Los resultados de los cambios culturales no se presentan con rapidez. Los planes de acompañamiento que protegen las trayectorias educativas visibilizan la necesidad de mejorar la asistencia en la educación pero requieren de un amplio financiamiento. Y que se sostengan a lo largo de las distintas administraciones. Es decir, establecer una política de Estado.
En Uruguay, era necesario instalar el sistema de escuelas de tiempo completo desde hace varios años para brindar una estabilidad y apoyo en los aprendizajes de una amplia población estudiantil, que sumara otras actividades curriculares.
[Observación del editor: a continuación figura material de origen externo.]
-- pv_equiv track=rewrite | github.com/GaPanda/oddsparser | core/match.py | formating_teams
-- ===== SOURCE A (Python) =====
-- def formating_teams(teams):
--     #ПЕРЕПИСАТЬ ИСПОЛЬЗУЯ РЕГУЛЯРКИ
--     #!!!!!!!!!!!!!!!!!!!!!!!!!!!!!!
--     match_teams = []
--     team_a = []
--     team_b = []
--     i = 0
--     position = 0 #Индекс тире в строке
--     for key in teams:
--         if position == 0 and teams[i] != '-':
--             team_a.append(teams[i])
--         elif teams[i] == '-':
--             position = i
--         elif position != 0:
--             team_b.append(teams[i])
--         i += 1
--     teamA = ''.join(team_a)
--     teamB = ''.join(team_b)
--     match_teams.append(teamA)
--     match_teams.append(teamB)
--     return match_teams
-- ===== SOURCE B (Python) =====
-- def formating_teams(teams):
--     def drop_dashes(s):
--         return ''.join(c for c in s if c != '-')
--     idx = teams.find('-', 1)
--     if idx == -1:
--         return [drop_dashes(teams), '']
--     return [drop_dashes(teams[:idx]), drop_dashes(teams[idx + 1:])]
-- ===== Notes on version B (the rewrite author's own statement) =====
-- stated objective: simpler
-- what changed: Replaced A's char-by-char state machine (index/position accumulators building two char lists) by a direct find of the first dash at index >= 1 and two slices with dashes filtered out.
import Mathlib
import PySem

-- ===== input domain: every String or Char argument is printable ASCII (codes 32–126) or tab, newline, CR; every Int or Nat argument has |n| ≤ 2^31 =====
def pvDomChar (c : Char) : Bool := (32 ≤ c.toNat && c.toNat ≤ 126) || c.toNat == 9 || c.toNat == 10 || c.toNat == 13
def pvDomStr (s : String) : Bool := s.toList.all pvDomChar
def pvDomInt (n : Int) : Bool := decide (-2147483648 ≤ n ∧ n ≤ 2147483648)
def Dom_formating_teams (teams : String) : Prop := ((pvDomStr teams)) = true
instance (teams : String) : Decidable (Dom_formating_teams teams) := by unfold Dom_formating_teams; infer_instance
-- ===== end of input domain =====

-- B replaces A's indexed state machine by find-first-dash-at-index≥1 plus two slices (simpler decomposition); equal return value everywhere.

-- ===== PORT A =====
-- one loop step of A: state (team_a, team_b, position), input (i, teams[i])
def pvStepA (st : List Char × List Char × Int) (p : Int × Char) : List Char × List Char × Int :=
  if st.2.2 = 0 ∧ p.2 ≠ '-' then (st.1 ++ [p.2], st.2.1, st.2.2)
  else if p.2 = '-' then (st.1, st.2.1, p.1)
  else if st.2.2 ≠ 0 then (st.1, st.2.1 ++ [p.2], st.2.2)
  else st

def formating_teams (teams : String) : List String :=
  let r := (PySem.List.enumerate teams.toList 0).foldl pvStepA ([], [], 0)
  [String.mk r.1, String.mk r.2.1]

-- ===== PORT B =====
-- ''.join(c for c in s if c != '-')
def pvDropDashes (s : List Char) : String := String.mk (s.filter (fun c => c ≠ '-'))

def formating_teams_alt (teams : String) : List String :=
  let idx := PySem.Str.findFrom teams "-" 1 none
  if idx = -1 then [pvDropDashes teams.toList, ""]
  else [pvDropDashes (PySem.Str.slice teams none (some idx)).toList,
        pvDropDashes (PySem.Str.slice teams (some (idx + 1)) none).toList]

-- ===== PRECONDITION & SPEC =====
def Spec_formating_teams (teams : String) (out : List String) : Prop := out = formating_teams_alt teams
instance (teams : String) (out : List String) : Decidable (Spec_formating_teams teams out) := by unfold Spec_formating_teams; infer_instance

-- ===== CLAIM (what is proved, stated in full; the proofs are below) =====
def Claim_equal_formating_teams : Prop := ∀ (teams : String), Dom_formating_teams teams → Spec_formating_teams teams (formating_teams teams)

-- ===== LEMMAS AND PROOFS =====

-- phase 2 of A's loop: a dash has been seen at a nonzero index; every non-dash char goes to team_b
theorem pvFold_phase2 (l : List Char) (ta tb : List Char) (pos : Int) (s : Nat)
    (hp : pos ≠ 0) (hs : 1 ≤ s) :
    ∃ p, (PySem.List.enumerate l (s : Int)).foldl pvStepA (ta, tb, pos)
      = (ta, tb ++ l.filter (fun c => c ≠ '-'), p) := by
  induction l generalizing tb pos s with
  | nil => exact ⟨pos, by simp [PySem.List.enumerate]⟩
  | cons c l ih =>
    rw [PySem.List.enumerate_cons, List.foldl_cons]
    by_cases hc : c = '-'
    · subst hc
      have : pvStepA (ta, tb, pos) ((s : Int), '-') = (ta, tb, (s : Int)) := by
        simp [pvStepA, hp]
      rw [this]
      have := ih tb (s : Int) (s + 1) (by positivity) (by omega)
      simpa using this
    · have hst : pvStepA (ta, tb, pos) ((s : Int), c) = (ta, tb ++ [c], pos) := by
        simp [pvStepA, hp, hc]
      rw [hst]
      obtain ⟨p, hp'⟩ := ih (tb ++ [c]) pos (s + 1) hp (by omega)
      refine ⟨p, ?_⟩
      rw [show (((s+1:Nat)):Int) = (s:Int)+1 from by push_cast; ring] at hp'
      rw [hp']
      simp [hc]

-- phase 1 of A's loop (position = 0, indices ≥ 1): chars go to team_a until the first dash
theorem pvFold_phase1 (l : List Char) (ta : List Char) (s : Nat) (hs : 1 ≤ s) :
    ∃ p, (PySem.List.enumerate l (s : Int)).foldl pvStepA (ta, [], 0)
      = (ta ++ l.takeWhile (fun c => c ≠ '-'),
         ((l.dropWhile (fun c => c ≠ '-')).drop 1).filter (fun c => c ≠ '-'), p) := by
  induction l generalizing ta s with
  | nil => exact ⟨0, by simp [PySem.List.enumerate]⟩
  | cons c l ih =>
    rw [PySem.List.enumerate_cons, List.foldl_cons]
    by_cases hc : c = '-'
    · subst hc
      have hst : pvStepA (ta, [], 0) ((s : Int), '-') = (ta, [], (s : Int)) := by
        simp [pvStepA]
      rw [hst]
      obtain ⟨p, hp⟩ := pvFold_phase2 l ta [] (s : Int) (s + 1) (by omega) (by omega)
      refine ⟨p, ?_⟩
      rw [show (((s+1:Nat)):Int) = (s:Int)+1 from by push_cast; ring] at hp
      rw [hp]
      simp
    · have hst : pvStepA (ta, [], 0) ((s : Int), c) = (ta ++ [c], [], 0) := by
        simp [pvStepA, hc]
      rw [hst]
      obtain ⟨p, hp⟩ := ih (ta ++ [c]) (s + 1) (by omega)
      refine ⟨p, ?_⟩
      rw [show (((s+1:Nat)):Int) = (s:Int)+1 from by push_cast; ring] at hp
      rw [hp]
      simp [hc]

-- [a] is a prefix of l iff l's head is a
theorem pvSingleton_prefix {a : Char} {l : List Char} : [a] <+: l ↔ l[0]? = some a := by
  constructor
  · rintro ⟨t, rfl⟩; simp
  · intro h
    cases l with
    | nil => simp at h
    | cons x xs => simp at h; exact ⟨xs, by simp [h]⟩

-- if the first dash of l is at index j, takeWhile/dropWhile split l at j
theorem pvSplit_at_first (l : List Char) (j : Nat)
    (hj : l[j]? = some '-') (hmin : ∀ i, i < j → l[i]? ≠ some '-') :
    l.takeWhile (fun c => c ≠ '-') = l.take j ∧ l.dropWhile (fun c => c ≠ '-') = l.drop j := by
  induction l generalizing j with
  | nil => simp at hj
  | cons c l ih =>
    cases j with
    | zero =>
      simp at hj
      subst hj
      simp [List.takeWhile, List.dropWhile]
    | succ k =>
      have hc : c ≠ '-' := by
        intro h; exact hmin 0 (by omega) (by simp [h])
      have := ih k (by simpa using hj) (fun i hi => by
        have := hmin (i + 1) (by omega); simpa using this)
      refine ⟨?_, ?_⟩
      · rw [List.takeWhile_cons_of_pos (by simp [hc]), List.take_succ_cons, this.1]
      · rw [List.dropWhile_cons_of_pos (by simp [hc]), List.drop_succ_cons, this.2]

theorem pvNoDash_take (l : List Char) (j : Nat) (hmin : ∀ i, i < j → l[i]? ≠ some '-') :
    (l.take j).filter (fun c => c ≠ '-') = l.take j := by
  rw [List.filter_eq_self]
  intro a ha
  obtain ⟨i, hi, hgt⟩ := List.getElem_of_mem ha
  have hil : i < j := by simp at hi; omega
  have hll : i < l.length := by simp at hi; omega
  have h1 : l[i] ≠ '-' := by
    intro h
    exact hmin i hil (by rw [List.getElem?_eq_getElem hll, h])
  have : a = l[i] := by rw [← hgt, List.getElem_take]
  simpa [this] using h1

theorem pvMk_nil : String.mk ([] : List Char) = "" := rfl

-- [a] is an infix of l iff a is an element
theorem pvSingleton_infix {a : Char} {l : List Char} : [a] <:+: l ↔ a ∈ l := by
  constructor
  · intro h
    have := h.sublist
    simpa using this
  · intro h
    obtain ⟨s, t, rfl⟩ := List.append_of_mem h
    exact ⟨s, t, by simp⟩

-- the whole equivalence, stated on the character list
theorem pvMain (cs : List Char) :
    ([String.mk (((PySem.List.enumerate cs 0).foldl pvStepA ([], [], 0)).1),
      String.mk (((PySem.List.enumerate cs 0).foldl pvStepA ([], [], 0)).2.1)] : List String)
    = (if PySem.Chars.findFrom cs ['-'] 1 none = -1 then
         [String.mk (cs.filter (fun c => c ≠ '-')), ""]
       else
         [String.mk ((PySem.List.slice cs none (some (PySem.Chars.findFrom cs ['-'] 1 none))).filter (fun c => c ≠ '-')),
          String.mk ((PySem.List.slice cs (some (PySem.Chars.findFrom cs ['-'] 1 none + 1)) none).filter (fun c => c ≠ '-'))]) := by
  cases cs with
  | nil => decide
  | cons c rest =>
    -- A's loop: first step (index 0), then phase 1 over the tail
    have hta0 : pvStepA ([], [], 0) ((0 : Int), c)
        = ((if c = '-' then ([] : List Char) else [c]), [], 0) := by
      by_cases hc : c = '-' <;> simp [pvStepA, hc]
    obtain ⟨p, hp⟩ := pvFold_phase1 rest (if c = '-' then [] else [c]) 1 le_rfl
    have hA : (PySem.List.enumerate (c :: rest) 0).foldl pvStepA ([], [], 0)
        = ((if c = '-' then ([] : List Char) else [c]) ++ rest.takeWhile (fun x => x ≠ '-'),
           ((rest.dropWhile (fun x => x ≠ '-')).drop 1).filter (fun x => x ≠ '-'), p) := by
      rw [PySem.List.enumerate_cons, List.foldl_cons, hta0]
      simpa using hp
    -- B's find
    have hfd : PySem.Chars.findFrom (c :: rest) ['-'] 1 none
        = if PySem.Chars.find rest ['-'] = -1 then -1 else 1 + PySem.Chars.find rest ['-'] := by
      have h := PySem.Chars.findFrom_natCast (c :: rest) ['-'] 1 (by simp)
      simpa using h
    by_cases hnf : PySem.Chars.find rest ['-'] = -1
    · -- no dash in the tail
      have hnd : '-' ∉ rest := by
        have := PySem.Chars.find_eq_neg_one_iff (s := rest) (sub := ['-']) |>.mp hnf
        exact fun hm => this (pvSingleton_infix.mpr hm)
      have htw : rest.takeWhile (fun x => x ≠ '-') = rest :=
        List.takeWhile_eq_self_iff.mpr (fun a ha => by
          simp only [ne_eq, decide_eq_true_eq]; exact fun h => hnd (h ▸ ha))
      have hdw : rest.dropWhile (fun x => x ≠ '-') = [] :=
        List.dropWhile_eq_nil_iff.mpr (fun a ha => by
          simp only [ne_eq, decide_eq_true_eq]; exact fun h => hnd (h ▸ ha))
      have hfr : rest.filter (fun x => x ≠ '-') = rest :=
        List.filter_eq_self.mpr (fun a ha => by
          simp only [ne_eq, decide_eq_true_eq]; exact fun h => hnd (h ▸ ha))
      rw [hA, hfd, if_pos hnf, if_pos rfl]
      simp only [ne_eq, decide_not] at htw hdw hfr
      by_cases hc : c = '-' <;> simp [hc, htw, hdw, hfr, pvMk_nil]
    · -- first dash of the tail at index jn
      have h0 : (0 : Int) ≤ PySem.Chars.find rest ['-'] := by
        have := PySem.Chars.neg_one_le_find (s := rest) (sub := ['-'])
        omega
      set j : Int := PySem.Chars.find rest ['-'] with hj
      set jn : Nat := j.toNat with hjn
      obtain ⟨hpre, hmin⟩ := PySem.Chars.find_spec (s := rest) (sub := ['-']) h0
      have hget : rest[jn]? = some '-' := by
        have := pvSingleton_prefix.mp hpre
        simpa using this
      have hmin' : ∀ i, i < jn → rest[i]? ≠ some '-' := by
        intro i hi hcontra
        exact hmin i hi (pvSingleton_prefix.mpr (by simpa using hcontra))
      obtain ⟨htw, hdw⟩ := pvSplit_at_first rest jn hget hmin'
      have hnt := pvNoDash_take rest jn hmin'
      have hne : ¬ (if PySem.Chars.find rest ['-'] = -1 then (-1 : Int) else 1 + PySem.Chars.find rest ['-']) = -1 := by
        rw [if_neg hnf]; omega
      rw [hA, hfd, if_neg hne, if_neg hnf]
      have hsl1 : PySem.List.slice (c :: rest) none (some (1 + j)) = c :: rest.take jn := by
        rw [PySem.List.slice_to _ (by omega)]
        have : (1 + j).toNat = jn + 1 := by omega
        rw [this, List.take_succ_cons]
      have hsl2 : PySem.List.slice (c :: rest) (some (1 + j + 1)) none = rest.drop (jn + 1) := by
        rw [PySem.List.slice_from _ (by omega)]
        have : (1 + j + 1).toNat = jn + 2 := by omega
        rw [this]
        simp [List.drop_succ_cons]
      rw [hsl1, hsl2, htw, hdw]
      have hdd : (rest.drop jn).drop 1 = rest.drop (jn + 1) := by
        rw [List.drop_drop]
      rw [hdd]
      simp only [ne_eq, decide_not] at hnt
      by_cases hc : c = '-' <;> simp [hc, hnt, pvMk_nil]

-- ===== VERDICT (by name: the statement is the Claim_ definition above) =====
theorem formating_teams_spec : Claim_equal_formating_teams := by
  intro teams _
  show formating_teams teams = formating_teams_alt teams
  unfold formating_teams formating_teams_alt pvDropDashes
  simp only [PySem.Str.findFrom_eq, PySem.Str.toList_slice, PySem.Chars.slice_eq_listSlice]
  have hsub : ("-" : String).toList = ['-'] := rfl
  rw [hsub]
  have := pvMain teams.toList
  by_cases h : PySem.Chars.findFrom teams.toList ['-'] 1 none = -1 <;>
    simp only [h, if_pos, if_neg, if_true, if_false, reduceIte] at this ⊢ <;>
    exact this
Sin embargo, su instrumentación en los últimos tiempos demuestra que hubo niños que perdieron esta oportunidad. Algunos de ellos ya son adolescentes o jóvenes y presentan las consecuencias de esa desigualdad en los aprendizajes por las desvinculaciones tempranas.
La mejora en los resultados de lectoescritura y matemáticas –dos materias flojas en las evaluaciones de Uruguay desde hace años– es fundamental porque ambas sientan las bases de las capacitaciones que llegarán después.
Por lo tanto, es posible afirmar que la pandemia hizo lo suyo. Pero las transfomaciones vienen, necesariamente, desde los gobiernos de turno y la rapidez con la que se toman las decisiones.
Seguramente algunos estarán más convencidos que otros de los cambios sociales que trae la educación y que sin mejores resultados tampoco es posible un desarrollo humano ni, por ende, una mejora en los guarismos económicos. Por eso, todo los demás falla hacia abajo y atraviesa a las generaciones.
Al menos en Uruguay, en veinte años se han mantenido las brechas de desigualdad y marginalidad. Mientras tanto, la polémica se instala en los porcentajes que diferencian a un período de gobierno con otro.
Claramente, el problema viene desde mucho antes y su cronicidad no está visibilizada como tal.